103rd Donates ‘Tools for the Trade’

  • Published
  • By Tech. Sgt. Josh Mead
  • 103rd AW/PA
The sun has just started to peak, noon high. Just hot enough to work outside in a short sleeve shirt while not breaking a sweat. The humidity is rising up from the newly sprouting grass and you think to yourself, what a great Saturday to build something. You're thinking, maybe, an end table would be nice. You spend the better half of the early afternoon chasing fuzzy hibernators out the garage, all the while looking for carpentry tools you strategically dispersed for safe keeping over the winter chill. Finally, victory is yours as you compile all of the necessary tools for your project. Just then, you realize you don't have a miter box. Nevertheless, you start cutting. Eventually, you finish the end table but it looks like Homer Simpson's spice rack, cartoon-ish and barely functional. Luckily, that special someone you made the "table" for still loves you.
     Many of us can relate to this story; using the right tools is necessary for getting the job done and training with the correct tools is necessary for getting the job done right! Tools come in all shapes and sizes, all with their own specific purpose. Some tools are a mind set, some are an action, however, for the Connecticut State Department of Education Technical High School System, these tools are very real, and the tools they had were in desperate need of an upgrade.
     Like every other state agency this year, they are really short on money to buy tools for their students.
     "We were able to give them a considerable amount of tools," said Senior Master Sgt. Shawn Roberts, superintendent, 103rd Aerospace Ground Equipment.
After Bradley's recent transformation, weapons shop, restoration and reclamation, and other maintenance sections had downsized or shut down. As a result, many high quality name-brand tools were no longer needed. Instead of sending them to the Defense Reutilization Management Office to be resold to a vendor or turned into scrap metal for pennies on the dollar, they were donated to Conn. technical schools. This option returned "dollars on the penny" in service to the community.

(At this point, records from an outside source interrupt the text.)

-- ===== PRECONDITION & SPEC =====
-- Pre_ excludes exactly where A raises: an unknown mode (ValueError) and empty hidden_dims (IndexError at hidden_dims[-1]).
def Pre_make_layer_dims (observation_size : Int) (action_size : Int) (feature_size : Int) (hidden_dims : List Int) (mode : String) : Prop :=
  (mode = "actor" ∨ mode = "critic" ∨ mode = "psi") ∧ hidden_dims ≠ []
instance (observation_size : Int) (action_size : Int) (feature_size : Int) (hidden_dims : List Int) (mode : String) : Decidable (Pre_make_layer_dims observation_size action_size feature_size hidden_dims mode) := by unfold Pre_make_layer_dims; infer_instance
def pvWitness_make_layer_dims : Int × Int × Int × List Int × String := (3, 2, 4, [5, 6], "critic")

-- On valid-mode inputs with empty hidden_dims A raises IndexError; B returns the single layer [[observation_size, final_out]].
def Raises_make_layer_dims (observation_size : Int) (action_size : Int) (feature_size : Int) (hidden_dims : List Int) (mode : String) : Prop :=
  (mode = "actor" ∨ mode = "critic" ∨ mode = "psi") ∧ hidden_dims = []
instance (observation_size : Int) (action_size : Int) (feature_size : Int) (hidden_dims : List Int) (mode : String) : Decidable (Raises_make_layer_dims observation_size action_size feature_size hidden_dims mode) := by unfold Raises_make_layer_dims; infer_instance
def pvRaiseWitness_make_layer_dims : Int × Int × Int × List Int × String := (3, 2, 4, [], "psi")
def pvRaiseWitnessOut_make_layer_dims : List (List Int) := [[3, 8]]

def Spec_make_layer_dims (observation_size : Int) (action_size : Int) (feature_size : Int) (hidden_dims : List Int) (mode : String) (out : List (List Int)) : Prop := out = make_layer_dims_alt observation_size action_size feature_size hidden_dims mode
instance (observation_size : Int) (action_size : Int) (feature_size : Int) (hidden_dims : List Int) (mode : String) (out : List (List Int)) : Decidable (Spec_make_layer_dims observation_size action_size feature_size hidden_dims mode out) := by unfold Spec_make_layer_dims; infer_instance
-- pv_equiv track=rewrite | github.com/Philhobs/AI-PRED | ingestion/uspto_ingestion.py | _bucket_for_cpc
-- ===== SOURCE A (Python) =====
-- _PHYSICAL_AI_BUCKETS: dict[str, tuple[str, ...]] = {
--     "B25J":   ("B25J",),
--     "B64":    ("B64C", "B64U"),
--     "B60W":   ("B60W",),
--     "G05D1":  ("G05D1",),
--     "G05B19": ("G05B19",),
--     "G06V":   ("G06V",),
-- }
--
-- def _bucket_for_cpc(cpc_group: str) -> str | None:
--     """Return the bucket name for a cpc_group_id, or None if no match.
--
--     CPC classes look like 'G05D1/02' (main group + subgroup) or 'B25J9/02' (subclass + main group + subgroup).
--     Strip the subgroup, then check if the head:
--       - Exactly matches a bucket prefix (main-group prefix like 'G05D1' matches only 'G05D1' / 'G05D1/02').
--       - Or starts with a subclass prefix (last char is a letter) followed by a digit
--         (so 'B25J' bucket matches all main groups B25J1, B25J9, B25J11, etc.).
--     """
--     head = cpc_group.split("/", 1)[0]   # 'G05D1/02' -> 'G05D1', 'B25J9' -> 'B25J9'
--     for bucket, prefixes in _PHYSICAL_AI_BUCKETS.items():
--         for p in prefixes:
--             if head == p:
--                 return bucket
--             if (
--                 not p[-1].isdigit()           # prefix is a subclass (e.g. B25J, B64C)
--                 and head.startswith(p)
--                 and len(head) > len(p)
--                 and head[len(p)].isdigit()    # next char is a digit (a main group within the subclass)
--             ):
--                 return bucket
--     return None
-- ===== SOURCE B (Python) =====
-- _PHYSICAL_AI_BUCKETS: dict[str, tuple[str, ...]] = {
--     "B25J":   ("B25J",),
--     "B64":    ("B64C", "B64U"),
--     "B60W":   ("B60W",),
--     "G05D1":  ("G05D1",),
--     "G05B19": ("G05B19",),
--     "G06V":   ("G06V",),
-- }
--
-- # Flat lookup tables built once: prefix -> bucket for exact matches, and the
-- # letter-terminated (4-char) subclass prefixes for the "prefix + digit" rule.
-- _EXACT = {p: b for b, ps in _PHYSICAL_AI_BUCKETS.items() for p in ps}
-- _SUBCLASS = {p: b for p, b in _EXACT.items() if not p[-1].isdigit()}
--
-- def _bucket_for_cpc(cpc_group: str) -> str | None:
--     head = cpc_group.split("/", 1)[0]
--     if head in _EXACT:
--         return _EXACT[head]
--     if len(head) > 4 and head[4].isdigit():
--         return _SUBCLASS.get(head[:4])
--     return None
-- ===== Notes on version B (the rewrite author's own statement) =====
-- stated objective: simpler
-- what changed: Replaces A's nested scan over the bucket table (with per-prefix subclass tests) by two dicts built once - an exact prefix-to-bucket map and a 4-char subclass map - so the lookup is head in exact, else subclass.get(head[:4]) guarded by len(head)>4 and head[4].isdigit().
import Mathlib
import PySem

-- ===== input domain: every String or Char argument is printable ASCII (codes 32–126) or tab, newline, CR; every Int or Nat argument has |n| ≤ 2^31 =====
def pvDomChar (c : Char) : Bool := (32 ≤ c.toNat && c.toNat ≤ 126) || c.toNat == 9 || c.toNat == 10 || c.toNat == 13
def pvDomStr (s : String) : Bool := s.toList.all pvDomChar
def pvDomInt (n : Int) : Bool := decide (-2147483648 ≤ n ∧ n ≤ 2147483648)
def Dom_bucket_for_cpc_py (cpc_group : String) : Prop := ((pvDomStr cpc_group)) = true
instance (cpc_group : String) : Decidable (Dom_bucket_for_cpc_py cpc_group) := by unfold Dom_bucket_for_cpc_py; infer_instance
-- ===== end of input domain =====

-- B replaces A's nested scan over the bucket table by two prefix→bucket dict lookups (exact, then 4-char subclass); objective: simpler.

-- head = cpc_group.split("/", 1)[0] — identical expression in A and B, shared helper.
-- splitMax? with a nonempty separator always returns `some` of a nonempty list, so the fallbacks are unreachable.
def pvHead (s : String) : String :=
  match PySem.Str.splitMax? s "/" 1 with
  | some (h :: _) => h
  | _ => ""

-- ===== PORT A =====
def pvBuckets : List (String × List String) :=
  [("B25J", ["B25J"]), ("B64", ["B64C", "B64U"]), ("B60W", ["B60W"]),
   ("G05D1", ["G05D1"]), ("G05B19", ["G05B19"]), ("G06V", ["G06V"])]

-- inner loop over the prefixes of one bucket; p[-1].isdigit() via pyGet? (all table prefixes nonempty, so getD is never used)
def pvPrefLoop (head : String) (bucket : String) : List String → Option String
  | [] => none
  | p :: ps =>
    if head = p then some bucket
    else if (!(((PySem.Str.pyGet? p (-1)).map PySem.Chars.isdigit).getD true))
            && PySem.Str.startswith head p
            && decide (PySem.Str.len head > PySem.Str.len p)
            && (((PySem.Str.pyGet? head (PySem.Str.len p)).map PySem.Chars.isdigit).getD false)
    then some bucket
    else pvPrefLoop head bucket ps

def pvBucketLoop (head : String) : List (String × List String) → Option String
  | [] => none
  | (bucket, prefixes) :: rest =>
    match pvPrefLoop head bucket prefixes with
    | some r => some r
    | none => pvBucketLoop head rest

def bucket_for_cpc_py (cpc_group : String) : Option String :=
  pvBucketLoop (pvHead cpc_group) pvBuckets

-- ===== PORT B =====
-- _EXACT = {p: b for b, ps in _PHYSICAL_AI_BUCKETS.items() for p in ps}
def pvExact : PySem.Dict String String :=
  pvBuckets.foldl (fun d bp => bp.2.foldl (fun d p => d.insert p bp.1) d) PySem.Dict.empty

-- _SUBCLASS = {p: b for p, b in _EXACT.items() if not p[-1].isdigit()}
def pvSubclass : PySem.Dict String String :=
  PySem.Dict.ofList (pvExact.items.filter
    (fun pb => !(((PySem.Str.pyGet? pb.1 (-1)).map PySem.Chars.isdigit).getD true)))

def pvAltLookup (head : String) : Option String :=
  match pvExact.get? head with
  | some b => some b
  | none =>
    if decide (PySem.Str.len head > 4)
        && (((PySem.Str.pyGet? head 4).map PySem.Chars.isdigit).getD false)
    then pvSubclass.get? (PySem.Str.slice head none (some 4))
    else none

def bucket_for_cpc_py_alt (cpc_group : String) : Option String :=
  pvAltLookup (pvHead cpc_group)

-- ===== PRECONDITION & SPEC =====
def Spec_bucket_for_cpc_py (cpc_group : String) (out : Option String) : Prop := out = bucket_for_cpc_py_alt cpc_group
instance (cpc_group : String) (out : Option String) : Decidable (Spec_bucket_for_cpc_py cpc_group out) := by unfold Spec_bucket_for_cpc_py; infer_instance

-- ===== CLAIM (what is proved, stated in full; the proofs are below) =====
def Claim_equal_bucket_for_cpc_py : Prop := ∀ (cpc_group : String), Dom_bucket_for_cpc_py cpc_group → Spec_bucket_for_cpc_py cpc_group (bucket_for_cpc_py cpc_group)

-- ===== LEMMAS AND PROOFS =====
theorem key4 (head p : String) (hp : p.toList.length = 4) :
    (p == PySem.Str.slice head none (some 4)) = PySem.Str.startswith head p := by
  have hs : (PySem.Str.slice head none (some 4)).toList = head.toList.take 4 := by
    rw [PySem.Str.toList_slice]
    simpa using PySem.List.slice_to_natCast head.toList 4
  rw [Bool.eq_iff_iff]
  rw [beq_iff_eq, PySem.Str.startswith_eq, PySem.Chars.startswith_iff,
    List.prefix_iff_eq_take, hp]
  constructor
  · intro h; rw [← String.toList_inj] at h; rw [h, hs]
  · intro h; rw [← String.toList_inj, hs, h]

theorem pv_main (head : String) : pvBucketLoop head pvBuckets = pvAltLookup head := by
  by_cases h1 : head = "B25J"; · subst h1; decide
  by_cases h2 : head = "B64C"; · subst h2; decide
  by_cases h3 : head = "B64U"; · subst h3; decide
  by_cases h4 : head = "B60W"; · subst h4; decide
  by_cases h5 : head = "G05D1"; · subst h5; decide
  by_cases h6 : head = "G05B19"; · subst h6; decide
  by_cases h7 : head = "G06V"; · subst h7; decide
  have n1 : ¬ ("B25J" = head) := fun e => h1 e.symm
  have n2 : ¬ ("B64C" = head) := fun e => h2 e.symm
  have n3 : ¬ ("B64U" = head) := fun e => h3 e.symm
  have n4 : ¬ ("B60W" = head) := fun e => h4 e.symm
  have n5 : ¬ ("G05D1" = head) := fun e => h5 e.symm
  have n6 : ¬ ("G05B19" = head) := fun e => h6 e.symm
  have n7 : ¬ ("G06V" = head) := fun e => h7 e.symm
  have hE : pvExact = PySem.Dict.mk [("B25J","B25J"),("B64C","B64"),("B64U","B64"),("B60W","B60W"),("G05D1","G05D1"),("G05B19","G05B19"),("G06V","G06V")] := rfl
  have hS : pvSubclass = PySem.Dict.mk [("B25J","B25J"),("B64C","B64"),("B64U","B64"),("B60W","B60W"),("G06V","G06V")] := rfl
  simp only [pvBucketLoop, pvPrefLoop, pvBuckets, pvAltLookup, hE, hS,
    PySem.Dict.get?_mk_cons,
    key4 head "B25J" (by decide), key4 head "B64C" (by decide), key4 head "B64U" (by decide),
    key4 head "B60W" (by decide), key4 head "G06V" (by decide)]
  simp only [show PySem.Str.len "B25J" = 4 from rfl, show PySem.Str.len "B64C" = 4 from rfl,
    show PySem.Str.len "B64U" = 4 from rfl, show PySem.Str.len "B60W" = 4 from rfl,
    show PySem.Str.len "G05D1" = 5 from rfl, show PySem.Str.len "G05B19" = 6 from rfl,
    show PySem.Str.len "G06V" = 4 from rfl]
  norm_num [h1, h2, h3, h4, h5, h6, h7, n1, n2, n3, n4, n5, n6, n7, beq_iff_eq]
  simp only [show (Option.map PySem.Chars.isdigit (PySem.List.pyGet? "B25J".toList (-1))).getD true = false from rfl,
    show (Option.map PySem.Chars.isdigit (PySem.List.pyGet? "B64C".toList (-1))).getD true = false from rfl,
    show (Option.map PySem.Chars.isdigit (PySem.List.pyGet? "B64U".toList (-1))).getD true = false from rfl,
    show (Option.map PySem.Chars.isdigit (PySem.List.pyGet? "B60W".toList (-1))).getD true = false from rfl,
    show (Option.map PySem.Chars.isdigit (PySem.List.pyGet? "G06V".toList (-1))).getD true = false from rfl,
    show (Option.map PySem.Chars.isdigit (PySem.List.pyGet? "G05D1".toList (-1))).getD true = true from rfl,
    show (Option.map PySem.Chars.isdigit (PySem.List.pyGet? "G05B19".toList (-1))).getD true = true from rfl]
  by_cases hL : 4 < head.length
  · have h4lt : 4 < head.toList.length := by simpa using hL
    by_cases hD : PySem.Chars.isdigit (head.toList[4]'h4lt) = true
    · simp [hL, hD]
      have hnone : ∀ x : String, (PySem.Dict.mk ([] : List (String × String))).get? x = none := fun _ => rfl
      rw [hnone, hnone]
      split_ifs <;> rfl
    · simp [hL, hD]
      rfl
  · simp [hL]
    rfl

-- ===== VERDICT (by name: the statement is the Claim_ definition above) =====
theorem bucket_for_cpc_py_spec : Claim_equal_bucket_for_cpc_py := by
  intro cpc_group _
  unfold Spec_bucket_for_cpc_py bucket_for_cpc_py bucket_for_cpc_py_alt
  exact pv_main _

     "We are giving them tools they were probably unaware of. Giving them tools as replacements," explained Chief Master Sgt. Albert Parent, element chief, 103rd Avionics. "So these funds can be used elsewhere."
     The donations were gathered up from the various shops and consolidated at the AGE building. Roughly $23,000 of tools were divided among the eight technical schools eligible to receive them. Of those schools, three brought their students to the base to receive the donation. This created an open the door for technical school students to come on base and see what the unit does. Some students were interested in how they could continue their technical training with the Connecticut Air National Guard.
     "Before, it was a faceless organization, now we have a link to somebody," said Laurence Eiden, automotive consultant, Connecticut State Department of Education Technical High School System. "The only thing that would hinder them now is their own initiative to succeed."
     "We have limited resources even though we are a state agency. Without these tools, it makes it difficult to train. Now they can practice assembly and disassembly with top shelf stuff," Eiden said.
     Collectively, Senior Master Sgt. Shawn Roberts, Senior Master Sgt. Craig Morris, Chief Master Sgt. Albert Parent, Capt. Thomas Olander and Mr. Laurence Eiden secured a long-lasting relationship between the Connecticut Air National Guard and the Connecticut State Department of Education Technical High School System.
     These donated tools will leave a lasting effect on these schools, positively impacting future classes.